Here in the U.S., the FDA has postponed its meeting to determine the fall 2024 COVID vaccine from mid-May to early June. That gives them more time to see which of the FLiRT variants is becoming the dominant one so they can fine-tune the WHO recommendation to what they anticipate will be most prominent in the fall.
New COVID variants are likely to crop up after a decision is made—just as it did last summer—but the goal remains to select a formulation that, come fall, will match the circulating variants as closely as possible.
What are the usual symptoms and transmission timeline for FLiRT variants?
When it comes to symptoms, we’re not seeing anything new or different with these variants. We continue to see more mild disease, but that’s likely not because the virus is milder, but because our immunity is so much stronger now. After years of vaccinations and infections, most of the population is better able to fight off an infection without as much concern for severe disease.
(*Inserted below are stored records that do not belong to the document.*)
-- the last-occurrence dictionary stays correct after recording index head
theorem lastD_insert (array : List Int) (last : PySem.Dict Int Int) (head : Nat)
    (hh : head < array.length)
    (hD : ∀ v k, PySem.Dict.get? last v = some k →
        ∃ kn : Nat, k = (kn : Int) ∧ kn < head ∧ array[kn]? = some v ∧
          ∀ j, kn < j → j < head → array[j]? ≠ some v) :
    ∀ v k, PySem.Dict.get? (PySem.Dict.insert last array[head] (head : Int)) v = some k →
        ∃ kn : Nat, k = (kn : Int) ∧ kn < head + 1 ∧ array[kn]? = some v ∧
          ∀ j, kn < j → j < head + 1 → array[j]? ≠ some v := by
  intro v k hget
  rw [PySem.Dict.get?_insert] at hget
  split at hget
  · rename_i hv
    rw [Option.some_inj] at hget
    subst hv
    exact ⟨head, hget.symm, by omega, List.getElem?_eq_getElem hh, by omega⟩
  · rename_i hv
    obtain ⟨kn, hk, hkh, hkv, hlast⟩ := hD v k hget
    refine ⟨kn, hk, by omega, hkv, ?_⟩
    intro j hkj hjh hjv
    by_cases hj : j < head
    · exact hlast j hkj hj hjv
    · have : j = head := by omega
      subst this
      rw [List.getElem?_eq_getElem hh, Option.some_inj] at hjv
      exact hv hjv.symm

-- every value occurring before head+1 has an entry after recording index head
theorem lastC_insert (array : List Int) (last : PySem.Dict Int Int) (head : Nat)
    (hh : head < array.length)
    (hC : ∀ j, j < head → ∀ v, array[j]? = some v → PySem.Dict.get? last v ≠ none) :
    ∀ j, j < head + 1 → ∀ v, array[j]? = some v →
      PySem.Dict.get? (PySem.Dict.insert last array[head] (head : Int)) v ≠ none := by
  intro j hj v hjv
  rw [PySem.Dict.get?_insert]
  split
  · simp
  · rename_i hv
    by_cases hjh : j < head
    · exact hC j hjh v hjv
    · have : j = head := by omega
      subst this
      rw [List.getElem?_eq_getElem hh, Option.some_inj] at hjv
      exact absurd hjv.symm hv

-- preservation of the best-covers-all-finished-runs invariant for one step
theorem h5_step (array : List Int) (tail' best best' head : Nat)
    (hM' : ∀ t, t < tail' → ¬ ((array.drop t).take (head + 1 - t)).Nodup)
    (h5 : ∀ s, s + pvP (array.drop s) PySem.Set.empty ≤ head →
        pvP (array.drop s) PySem.Set.empty ≤ best)
    (hb : best ≤ best') (hb2 : head + 1 - tail' ≤ best') :
    ∀ s, s + pvP (array.drop s) PySem.Set.empty ≤ head + 1 →
      pvP (array.drop s) PySem.Set.empty ≤ best' := by
  intro s hs
  by_cases hsh : s + pvP (array.drop s) PySem.Set.empty ≤ head
  · exact le_trans (h5 s hsh) hb
  · have hpl : pvP (array.drop s) PySem.Set.empty = head + 1 - s ∧ s ≤ head + 1 := by omega
    have hrun : (((array.drop s)).take (head + 1 - s)).Nodup := by
      rw [← hpl.1]
      exact pvP_take_nodup _ _
    have hst : tail' ≤ s := by
      by_contra hlt
      exact hM' s (by omega) hrun
    omega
The period of infectiousness for these FLiRT variants remains the same as with JN.1 and previous omicron variants: After exposure, it may take five or more days before you develop symptoms, though symptoms may appear sooner. You are contagious one to two days before you experience symptoms and a few days after symptoms subside. As with previous variants, some people may have detectable live virus for up to a week after their symptoms begin, and some may experience rebound symptoms.
At-home testing remains a really important tool for knowing whether you could potentially infect others.
Yes, the good news is that Paxlovid is still recommended for high-risk individuals. It still works against variants up to JN.1, and based on the sequencing of the FLiRT variants, they should still be susceptible to Paxlovid, as well as to antiviral drugs like molnupiravir and remdesivir. The companies that produce these drugs are always testing them against new variants to ensure they continue to be effective.
How can people protect themselves and their loved ones as we head into summer?
As with any respiratory virus, even when case rates nationally are low, it’s common to see infections increase in one area of the country but not another. Keep an eye on case rates in your region or anywhere you plan to travel, to know whether you should take additional precautions, like wearing a mask or gathering in well-ventilated areas. Some local health departments report on virus levels in wastewater, which can signal an upcoming rise in cases. This is particularly helpful as people experience more mild illness; those cases may not require hospitalization, but they’ll still be detected in wastewater data.
It’s always a good idea to keep a few COVID tests around the house in case you start to feel sick. Testing—whether at home or in a health care setting—will make sure you know what you’re infected with, which can inform the best treatment plan if you are in a high-risk group or your symptoms progress to more severe illness.
If you do feel sick, follow the CDC’s simplified guidance for respiratory illnesses. This is especially important if you plan to spend time with friends or family who are at higher risk of severe illness.